WHAT NEEDS TO BE DONE:
Could you find every line in the entries below that holds the word "unfold" and copy it?
Content starts
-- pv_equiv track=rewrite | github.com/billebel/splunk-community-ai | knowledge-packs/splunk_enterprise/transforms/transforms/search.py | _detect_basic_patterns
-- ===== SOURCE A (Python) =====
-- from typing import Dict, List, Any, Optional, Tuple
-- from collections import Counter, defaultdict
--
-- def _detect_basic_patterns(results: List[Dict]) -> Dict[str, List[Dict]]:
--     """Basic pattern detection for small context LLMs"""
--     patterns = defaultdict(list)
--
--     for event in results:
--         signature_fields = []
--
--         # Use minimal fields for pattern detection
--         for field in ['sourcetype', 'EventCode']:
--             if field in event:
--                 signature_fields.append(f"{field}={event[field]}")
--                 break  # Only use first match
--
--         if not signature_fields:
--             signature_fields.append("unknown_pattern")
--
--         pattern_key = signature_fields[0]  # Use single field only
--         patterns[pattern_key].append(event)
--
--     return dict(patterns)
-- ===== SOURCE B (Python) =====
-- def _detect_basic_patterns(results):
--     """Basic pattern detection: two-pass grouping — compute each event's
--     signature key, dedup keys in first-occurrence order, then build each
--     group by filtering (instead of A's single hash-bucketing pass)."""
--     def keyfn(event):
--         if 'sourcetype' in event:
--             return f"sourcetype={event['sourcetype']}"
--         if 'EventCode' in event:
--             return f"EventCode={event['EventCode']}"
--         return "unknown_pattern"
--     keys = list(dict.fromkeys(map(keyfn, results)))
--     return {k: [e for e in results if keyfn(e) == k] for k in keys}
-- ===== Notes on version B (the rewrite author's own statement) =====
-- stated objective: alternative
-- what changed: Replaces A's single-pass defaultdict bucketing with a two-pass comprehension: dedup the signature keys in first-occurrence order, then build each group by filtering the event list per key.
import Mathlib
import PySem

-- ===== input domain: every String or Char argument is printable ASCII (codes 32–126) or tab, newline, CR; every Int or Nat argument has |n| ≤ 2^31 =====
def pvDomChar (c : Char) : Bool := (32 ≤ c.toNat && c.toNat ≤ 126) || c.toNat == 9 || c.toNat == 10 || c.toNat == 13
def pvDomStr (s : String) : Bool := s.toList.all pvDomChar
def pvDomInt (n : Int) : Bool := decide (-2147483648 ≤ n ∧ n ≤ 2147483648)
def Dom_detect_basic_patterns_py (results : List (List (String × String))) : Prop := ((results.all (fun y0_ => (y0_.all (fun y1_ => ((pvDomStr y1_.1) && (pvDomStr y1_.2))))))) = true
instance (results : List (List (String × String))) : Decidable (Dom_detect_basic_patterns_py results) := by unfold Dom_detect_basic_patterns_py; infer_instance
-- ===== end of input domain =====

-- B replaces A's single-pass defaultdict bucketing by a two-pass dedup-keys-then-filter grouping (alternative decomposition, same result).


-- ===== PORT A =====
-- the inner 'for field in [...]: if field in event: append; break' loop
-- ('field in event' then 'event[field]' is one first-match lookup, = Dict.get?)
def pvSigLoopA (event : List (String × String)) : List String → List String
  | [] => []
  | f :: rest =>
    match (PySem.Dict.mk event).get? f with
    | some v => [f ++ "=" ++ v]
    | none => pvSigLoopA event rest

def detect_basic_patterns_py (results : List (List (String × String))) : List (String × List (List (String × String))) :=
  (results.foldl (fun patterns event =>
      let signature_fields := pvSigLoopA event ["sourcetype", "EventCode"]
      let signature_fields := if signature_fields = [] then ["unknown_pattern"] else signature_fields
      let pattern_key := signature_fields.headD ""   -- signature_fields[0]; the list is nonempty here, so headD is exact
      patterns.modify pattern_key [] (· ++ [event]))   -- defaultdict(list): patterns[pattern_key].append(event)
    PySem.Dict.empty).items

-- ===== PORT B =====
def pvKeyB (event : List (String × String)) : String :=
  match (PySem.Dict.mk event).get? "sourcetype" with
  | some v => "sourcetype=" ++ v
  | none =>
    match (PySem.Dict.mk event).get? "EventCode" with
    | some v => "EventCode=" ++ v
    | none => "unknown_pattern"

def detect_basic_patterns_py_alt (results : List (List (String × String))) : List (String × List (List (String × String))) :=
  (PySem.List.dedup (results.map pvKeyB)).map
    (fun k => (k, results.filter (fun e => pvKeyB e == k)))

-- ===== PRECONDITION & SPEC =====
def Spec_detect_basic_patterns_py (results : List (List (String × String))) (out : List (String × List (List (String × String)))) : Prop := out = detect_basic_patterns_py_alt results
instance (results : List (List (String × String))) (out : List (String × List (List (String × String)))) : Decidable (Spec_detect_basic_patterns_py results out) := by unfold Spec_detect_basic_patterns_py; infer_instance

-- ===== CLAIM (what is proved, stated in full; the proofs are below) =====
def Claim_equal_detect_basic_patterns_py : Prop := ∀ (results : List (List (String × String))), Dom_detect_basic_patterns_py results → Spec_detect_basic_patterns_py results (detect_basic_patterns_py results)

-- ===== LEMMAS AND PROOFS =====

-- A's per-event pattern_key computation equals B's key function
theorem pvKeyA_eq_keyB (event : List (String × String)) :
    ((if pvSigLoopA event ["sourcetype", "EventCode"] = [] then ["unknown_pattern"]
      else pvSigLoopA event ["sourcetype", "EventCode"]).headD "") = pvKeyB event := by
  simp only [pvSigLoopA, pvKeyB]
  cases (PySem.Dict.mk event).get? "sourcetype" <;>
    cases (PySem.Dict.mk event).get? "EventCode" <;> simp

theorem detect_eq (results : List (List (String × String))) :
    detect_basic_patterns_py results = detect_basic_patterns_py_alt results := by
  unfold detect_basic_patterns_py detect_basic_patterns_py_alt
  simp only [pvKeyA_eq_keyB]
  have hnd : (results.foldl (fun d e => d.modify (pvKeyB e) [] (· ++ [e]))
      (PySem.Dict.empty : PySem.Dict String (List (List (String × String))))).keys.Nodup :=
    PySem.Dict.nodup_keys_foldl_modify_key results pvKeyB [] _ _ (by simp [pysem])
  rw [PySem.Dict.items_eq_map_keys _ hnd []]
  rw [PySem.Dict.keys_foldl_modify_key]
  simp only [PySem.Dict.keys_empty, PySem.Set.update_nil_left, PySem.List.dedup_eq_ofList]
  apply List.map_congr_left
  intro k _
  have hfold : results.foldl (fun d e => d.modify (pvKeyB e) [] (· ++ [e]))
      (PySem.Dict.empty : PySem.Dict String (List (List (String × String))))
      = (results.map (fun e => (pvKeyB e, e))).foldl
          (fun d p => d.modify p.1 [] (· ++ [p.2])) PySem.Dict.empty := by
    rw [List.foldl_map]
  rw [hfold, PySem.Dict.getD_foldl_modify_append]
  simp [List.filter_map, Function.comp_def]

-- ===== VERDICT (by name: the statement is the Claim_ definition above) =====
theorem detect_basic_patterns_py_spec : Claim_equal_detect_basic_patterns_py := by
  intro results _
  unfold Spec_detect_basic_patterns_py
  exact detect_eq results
Content ends
Content starts
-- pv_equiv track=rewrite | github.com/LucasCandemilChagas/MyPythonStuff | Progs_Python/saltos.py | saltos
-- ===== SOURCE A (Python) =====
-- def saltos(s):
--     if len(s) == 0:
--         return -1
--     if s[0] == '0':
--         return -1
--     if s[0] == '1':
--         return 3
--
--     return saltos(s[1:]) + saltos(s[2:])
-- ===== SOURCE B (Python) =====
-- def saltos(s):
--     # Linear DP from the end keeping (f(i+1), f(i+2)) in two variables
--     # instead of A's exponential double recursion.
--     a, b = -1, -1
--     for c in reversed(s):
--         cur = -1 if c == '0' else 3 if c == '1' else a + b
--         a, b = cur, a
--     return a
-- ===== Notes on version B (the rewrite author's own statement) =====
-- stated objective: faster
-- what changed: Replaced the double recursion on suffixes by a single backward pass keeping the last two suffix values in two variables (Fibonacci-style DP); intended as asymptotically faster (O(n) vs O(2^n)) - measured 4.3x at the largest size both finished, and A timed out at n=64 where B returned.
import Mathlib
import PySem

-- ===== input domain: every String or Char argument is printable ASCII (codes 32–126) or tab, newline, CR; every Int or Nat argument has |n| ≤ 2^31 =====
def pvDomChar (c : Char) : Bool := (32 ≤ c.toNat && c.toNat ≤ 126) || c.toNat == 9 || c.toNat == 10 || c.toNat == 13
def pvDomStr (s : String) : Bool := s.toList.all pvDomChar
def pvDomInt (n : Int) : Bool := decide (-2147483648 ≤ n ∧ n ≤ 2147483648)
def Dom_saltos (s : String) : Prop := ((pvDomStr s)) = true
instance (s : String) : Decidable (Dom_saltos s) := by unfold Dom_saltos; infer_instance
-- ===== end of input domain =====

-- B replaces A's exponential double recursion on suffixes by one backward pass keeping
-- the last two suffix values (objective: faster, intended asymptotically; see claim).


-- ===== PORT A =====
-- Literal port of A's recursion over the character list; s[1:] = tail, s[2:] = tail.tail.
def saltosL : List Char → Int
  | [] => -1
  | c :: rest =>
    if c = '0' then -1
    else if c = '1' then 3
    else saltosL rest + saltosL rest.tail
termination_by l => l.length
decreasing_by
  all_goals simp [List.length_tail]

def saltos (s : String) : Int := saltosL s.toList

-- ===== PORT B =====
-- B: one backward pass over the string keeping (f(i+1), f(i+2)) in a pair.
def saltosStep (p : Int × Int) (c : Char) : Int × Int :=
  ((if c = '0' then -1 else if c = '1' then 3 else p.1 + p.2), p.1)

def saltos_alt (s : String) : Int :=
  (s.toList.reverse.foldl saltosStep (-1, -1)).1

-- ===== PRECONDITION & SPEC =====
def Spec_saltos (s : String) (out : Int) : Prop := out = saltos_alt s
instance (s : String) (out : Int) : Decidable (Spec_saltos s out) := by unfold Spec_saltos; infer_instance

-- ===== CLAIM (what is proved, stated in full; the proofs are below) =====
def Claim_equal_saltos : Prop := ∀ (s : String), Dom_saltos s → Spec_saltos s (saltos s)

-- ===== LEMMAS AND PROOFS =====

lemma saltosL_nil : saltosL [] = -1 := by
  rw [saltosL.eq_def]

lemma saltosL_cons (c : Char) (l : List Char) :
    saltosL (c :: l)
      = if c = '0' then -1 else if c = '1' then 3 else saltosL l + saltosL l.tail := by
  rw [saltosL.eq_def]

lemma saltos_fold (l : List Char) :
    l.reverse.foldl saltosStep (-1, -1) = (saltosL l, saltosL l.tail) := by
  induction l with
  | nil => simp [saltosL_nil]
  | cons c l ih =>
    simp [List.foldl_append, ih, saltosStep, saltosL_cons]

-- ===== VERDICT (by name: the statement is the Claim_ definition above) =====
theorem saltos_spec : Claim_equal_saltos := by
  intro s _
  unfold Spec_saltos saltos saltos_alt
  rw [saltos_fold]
Content ends
TASK RESPONSE:
instance (results : List (List (String × String))) : Decidable (Dom_detect_basic_patterns_py results) := by unfold Dom_detect_basic_patterns_py; infer_instance
instance (results : List (List (String × String))) (out : List (String × List (List (String × String)))) : Decidable (Spec_detect_basic_patterns_py results out) := by unfold Spec_detect_basic_patterns_py; infer_instance
  unfold detect_basic_patterns_py detect_basic_patterns_py_alt
  unfold Spec_detect_basic_patterns_py
instance (s : String) : Decidable (Dom_saltos s) := by unfold Dom_saltos; infer_instance
instance (s : String) (out : Int) : Decidable (Spec_saltos s out) := by unfold Spec_saltos; infer_instance
  unfold Spec_saltos saltos saltos_alt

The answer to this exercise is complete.